Overall, the essay demonstrates a strong coherence and cohesion level, which justifies the assigned Band 7 score. To improve further, focus on refining transitions between paragraphs, diversifying the length and depth of paragraphs, and expanding the repertoire of cohesive devices for a more polished and sophisticated essay structure.

Band điểm Lexical Resource ước lượng: 6

Band Score for Lexical Resource: 6

  • Use a Wide Range of Vocabulary: Characteristic of Band 7

    • Detailed explanation: The essay demonstrates a commendable vocabulary with a range that allows for flexibility and precision. Phrases such as "well-researched knowledge," "command of collaboration," and "acquire collaboration skills" showcase a sophisticated use of language. However, there is room for improvement as certain ideas could be expressed with even more varied vocabulary.
    • How to improve: Consider incorporating more advanced synonyms and expressions. For instance, instead of frequently using the word "students," explore alternatives like "pupils," "learners," or "scholars" to add variety. Additionally, introducing domain-specific vocabulary related to education and technology can enhance the lexical diversity.
  • Use Vocabulary Precisely: Characteristic of Band 6

    • Detailed explanation: The essay generally communicates ideas clearly, but there are instances where the vocabulary lacks precision. For example, in the statement, "some are convinced," the term "convinced" could be replaced with a more assertive term such as "argue" or "assert." Similarly, phrases like "perfect spot" and "good command of collaboration" could be refined for more precise expression.
    • How to improve: Aim for greater specificity in your word choices. Instead of generic terms, employ words that precisely convey your intended meaning. For example, replace "perfect spot" with "ideal environment" and "good command of collaboration" with "proficiency in teamwork." This will elevate the precision of your language and contribute to a more nuanced argument.
  • Use Correct Spelling: Characteristic of Band 7

    • Detailed explanation: The essay maintains a high level of spelling accuracy, with only a few minor errors that do not significantly impede clarity. For instance, "no longer in demand" should be "no longer in demand," and "focus on lessons" could be improved to "focus on lessons." Overall, these errors are infrequent and do not detract from the overall quality of the essay.
    • How to improve: While your spelling is generally accurate, consider proofreading more carefully to catch minor errors. Additionally, pay attention to details such as consistent verb tenses and article usage, as these contribute to overall language precision.

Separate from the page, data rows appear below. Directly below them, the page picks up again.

-- pv_equiv track=rewrite | github.com/Ben-musampa/Playfair | Playfair.py | separer_lettres_semblables
-- ===== SOURCE A (Python) =====
-- speciale = "X" #le carractère speciale
--
-- def separer_lettres_semblables(message):
--     index = 0
--     while (index<len(message)):
--         m1 = message[index]
--         if index == len(message)-1:
--             message = message + speciale
--             index += 2
--             continue
--         m2 = message[index+1]
--         if m1==m2:
--             message = message[:index+1] + speciale + message[index+1:]
--         index +=2
--     return message
-- ===== SOURCE B (Python) =====
-- def separer_lettres_semblables(message):
--     out = []
--     pending = None
--     for c in message:
--         if pending is None:
--             pending = c
--         elif pending == c:
--             out.append(pending)
--             out.append('X')
--             pending = c
--         else:
--             out.append(pending)
--             out.append(c)
--             pending = None
--     if pending is not None:
--         out.append(pending)
--         out.append('X')
--     return ''.join(out)
-- ===== Notes on version B (the rewrite author's own statement) =====
-- stated objective: simpler
-- what changed: A scans with a step-by-2 index while repeatedly appending to / re-slicing and reassigning the whole string on each insertion; B is a single streaming pass with a pending-character state machine that appends to an output list and joins once, never rebuilding the input.
import Mathlib
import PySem

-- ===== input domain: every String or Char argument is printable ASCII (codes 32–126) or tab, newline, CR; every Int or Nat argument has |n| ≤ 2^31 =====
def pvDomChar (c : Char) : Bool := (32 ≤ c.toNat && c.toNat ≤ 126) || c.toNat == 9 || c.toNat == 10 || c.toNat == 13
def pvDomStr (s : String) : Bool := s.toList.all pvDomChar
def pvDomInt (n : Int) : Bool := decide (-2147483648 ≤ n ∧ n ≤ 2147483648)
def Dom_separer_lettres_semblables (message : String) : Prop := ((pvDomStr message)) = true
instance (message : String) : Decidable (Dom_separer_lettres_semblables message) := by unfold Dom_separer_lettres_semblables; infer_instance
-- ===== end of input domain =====

-- B replaces A's step-by-2 lookahead scan that repeatedly re-slices and mutates the string with a single streaming pass keeping a pending character (objective: simpler; return value only).


-- ===== PORT A =====
-- A's while loop over the mutated string; message[index] and message[index+1] are always
-- read with the index in range, so `getD` is exact; message[:index+1] + 'X' + message[index+1:]
-- is take/append/drop.
def pvLoopA (msg : List Char) (index : Nat) : List Char :=
  if _h : index < msg.length then
    let m1 := msg.getD index ' '
    if index = msg.length - 1 then
      pvLoopA (msg ++ ['X']) (index + 2)
    else
      let m2 := msg.getD (index + 1) ' '
      if m1 = m2 then
        pvLoopA (msg.take (index + 1) ++ ['X'] ++ msg.drop (index + 1)) (index + 2)
      else
        pvLoopA msg (index + 2)
  else msg
termination_by msg.length + 1 - index
decreasing_by all_goals (simp_all [List.length_append]; omega)

def separer_lettres_semblables (message : String) : String :=
  String.mk (pvLoopA message.toList 0)

-- ===== PORT B =====
-- one step of B's for-loop: state = (out, pending)
def pvStepB (st : List Char × Option Char) (c : Char) : List Char × Option Char :=
  match st.2 with
  | none => (st.1, some c)
  | some p => if p = c then (st.1 ++ [p, 'X'], some c) else (st.1 ++ [p, c], none)

def separer_lettres_semblables_alt (message : String) : String :=
  let st := message.toList.foldl pvStepB ([], none)
  String.mk (match st.2 with
    | none => st.1
    | some p => st.1 ++ [p, 'X'])

-- ===== PRECONDITION & SPEC =====
def Spec_separer_lettres_semblables (message : String) (out : String) : Prop := out = separer_lettres_semblables_alt message
instance (message : String) (out : String) : Decidable (Spec_separer_lettres_semblables message out) := by unfold Spec_separer_lettres_semblables; infer_instance

-- ===== CLAIM (what is proved, stated in full; the proofs are below) =====
def Claim_equal_separer_lettres_semblables : Prop := ∀ (message : String), Dom_separer_lettres_semblables message → Spec_separer_lettres_semblables message (separer_lettres_semblables message)

-- ===== LEMMAS AND PROOFS =====

-- the common description of both loops: pair off the list, inserting 'X' after the first
-- of an equal pair and after a dangling final character
def pvF : List Char → List Char
  | [] => []
  | [a] => [a, 'X']
  | a :: b :: rest => if a = b then a :: 'X' :: pvF (b :: rest) else a :: b :: pvF rest


theorem pvLoopA_eq (msg : List Char) (index : Nat) (h : index ≤ msg.length) :
    pvLoopA msg index = msg.take index ++ pvF (msg.drop index) := by
  fun_induction pvLoopA msg index
  case case1 msg hlt ih =>
    have hlen : 1 ≤ msg.length := by omega
    rw [ih (by simp; omega)]
    rw [List.take_of_length_le (by simp; omega), List.drop_eq_nil_of_le (by simp; omega)]
    have hd : msg.drop (msg.length - 1) = [msg[msg.length - 1]] := by
      rw [List.drop_eq_getElem_cons hlt]
      simp [List.drop_eq_nil_of_le, hlen]
    have ht : msg.take (msg.length - 1) ++ [msg[msg.length - 1]] = msg := by
      have h2 : msg.take (msg.length - 1 + 1) = msg.take (msg.length - 1) ++ [msg[msg.length - 1]] := by
        rw [List.take_add_one, List.getElem?_eq_getElem hlt]
        rfl
      rw [← h2, Nat.sub_add_cancel hlen, List.take_length]
    rw [hd]
    simp only [pvF, List.append_nil]
    conv_rhs => rw [show ([msg[msg.length - 1], 'X'] : List Char) = [msg[msg.length - 1]] ++ ['X'] from rfl, ← List.append_assoc, ht]
  case case2 msg index hlt m1 hne m2 heq ih =>
    have hi1 : index + 1 < msg.length := by omega
    rw [ih (by simp; omega)]
    have hu : (msg.take (index + 1) ++ ['X']).length = index + 2 := by simp; omega
    rw [List.take_left' hu, List.drop_left' hu]
    have hab : msg[index] = msg[index + 1] := by
      have h' : msg.getD index ' ' = msg.getD (index + 1) ' ' := heq
      rwa [List.getD_eq_getElem _ _ hlt, List.getD_eq_getElem _ _ hi1] at h'
    have hda : msg.drop index = msg[index] :: msg.drop (index + 1) :=
      List.drop_eq_getElem_cons hlt
    have hdb : msg.drop (index + 1) = msg[index + 1] :: msg.drop (index + 2) :=
      List.drop_eq_getElem_cons hi1
    have hta : msg.take (index + 1) = msg.take index ++ [msg[index]] := by
      rw [List.take_add_one, List.getElem?_eq_getElem hlt]; rfl
    have hp : pvF (msg[index] :: msg[index + 1] :: msg.drop (index + 2)) =
        msg[index] :: 'X' :: pvF (msg[index + 1] :: msg.drop (index + 2)) := by
      simp [pvF, hab]
    rw [hda, hdb, hp, ← hdb, hta]
    simp only [List.append_assoc, List.cons_append, List.singleton_append, List.nil_append]
  case case3 msg index hlt m1 hne m2 hneq ih =>
    have hi1 : index + 1 < msg.length := by omega
    rw [ih (by omega)]
    have hab : msg[index] ≠ msg[index + 1] := by
      have h' : ¬ msg.getD index ' ' = msg.getD (index + 1) ' ' := hneq
      rwa [List.getD_eq_getElem _ _ hlt, List.getD_eq_getElem _ _ hi1] at h'
    have hda : msg.drop index = msg[index] :: msg.drop (index + 1) :=
      List.drop_eq_getElem_cons hlt
    have hdb : msg.drop (index + 1) = msg[index + 1] :: msg.drop (index + 2) :=
      List.drop_eq_getElem_cons hi1
    have hta : msg.take (index + 1) = msg.take index ++ [msg[index]] := by
      rw [List.take_add_one, List.getElem?_eq_getElem hlt]; rfl
    have htb : msg.take (index + 2) = msg.take (index + 1) ++ [msg[index + 1]] := by
      rw [List.take_add_one, List.getElem?_eq_getElem hi1]; rfl
    have hp : pvF (msg[index] :: msg[index + 1] :: msg.drop (index + 2)) =
        msg[index] :: msg[index + 1] :: pvF (msg.drop (index + 2)) := by
      simp [pvF, hab]
    rw [hda, hdb, hp, htb, hta]
    simp only [List.append_assoc, List.cons_append, List.singleton_append, List.nil_append]
  case case4 msg index hge =>
    have : index = msg.length := by omega
    subst this
    simp [pvF]

theorem pvFoldB_eq (l : List Char) (acc : List Char) (p : Option Char) :
    (match (l.foldl pvStepB (acc, p)).2 with
      | none => (l.foldl pvStepB (acc, p)).1
      | some q => (l.foldl pvStepB (acc, p)).1 ++ [q, 'X'])
    = acc ++ (match p with
      | none => pvF l
      | some a => pvF (a :: l)) := by
  induction l generalizing acc p with
  | nil => cases p <;> simp [pvF]
  | cons c l ih =>
    cases p with
    | none => simpa [pvStepB] using ih acc (some c)
    | some a =>
      by_cases hac : a = c
      · subst hac
        have hs : pvStepB (acc, some a) a = (acc ++ [a, 'X'], some a) := by simp [pvStepB]
        rw [List.foldl_cons, hs, ih (acc ++ [a, 'X']) (some a)]
        simp [pvF]
      · have hs : pvStepB (acc, some a) c = (acc ++ [a, c], none) := by simp [pvStepB, hac]
        rw [List.foldl_cons, hs, ih (acc ++ [a, c]) none]
        simp [pvF, hac]

-- ===== VERDICT (by name: the statement is the Claim_ definition above) =====
theorem separer_lettres_semblables_spec : Claim_equal_separer_lettres_semblables := by
  intro message _
  unfold Spec_separer_lettres_semblables separer_lettres_semblables separer_lettres_semblables_alt
  have hA := pvLoopA_eq message.toList 0 (Nat.zero_le _)
  simp only [List.take_zero, List.drop_zero, List.nil_append] at hA
  have hB := pvFoldB_eq message.toList [] none
  simp only [List.nil_append] at hB
  rw [hA]
  exact congrArg String.mk hB.symm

In conclusion, your essay exhibits a solid command of vocabulary, but there is room for refinement to achieve a higher band score. Focus on incorporating more varied and sophisticated vocabulary, enhancing precision in expression, and maintaining consistent spelling accuracy to elevate the overall lexical resource.

Band điểm Grammatical Range & Accuracy ước lượng: 7

Band Score for Grammatical Range and Accuracy: 7

  • Use a Wide Range of Structures: Characteristic of Band 7

    • Detailed explanation: The essay demonstrates a commendable variety of complex sentence structures, contributing to a cohesive and well-structured argument. For instance, there is effective use of complex sentences like, "To be specific, staying at home means that students have fewer opportunities to have friends and socialize with them but instead, they usually study alone." This sentence combines different clauses to convey a nuanced idea.
    • How to improve: While the essay exhibits diversity, consider incorporating more compound-complex sentences to further enhance complexity. This could involve integrating multiple ideas within a sentence, adding depth to the argument.
  • Use Grammar Accurately: Characteristic of Band 8

    • Detailed explanation: The essay showcases mostly error-free sentences, with only occasional, minor errors. For example, "their studying periods may coincide with the time their parents are going to work, thus, they are not under supervision" contains a minor grammatical error with the unnecessary comma after "thus." However, these errors do not impede overall comprehension.
    • How to improve: To elevate grammatical accuracy, carefully review punctuation use, particularly with coordinating conjunctions like "thus." Additionally, proofread for subject-verb agreement and article usage to ensure flawless grammar.
  • Use Correct Punctuation: Characteristic of Band 7

    • Detailed explanation: The essay generally demonstrates well-controlled punctuation. Noteworthy is the effective use of punctuation in complex sentences, aiding clarity. However, there are instances where overuse or misplacement of commas occurs, as seen in "A better option would be a combination of school and home, so that children can self-study at home, and go to school to ask questions about the information they do not understand."
    • How to improve: Pay close attention to the use of commas, ensuring they are employed judiciously. In the mentioned instance, consider separating the compound sentence into two for improved readability. Additionally, revise for comma splices or run-on sentences to refine punctuation skills.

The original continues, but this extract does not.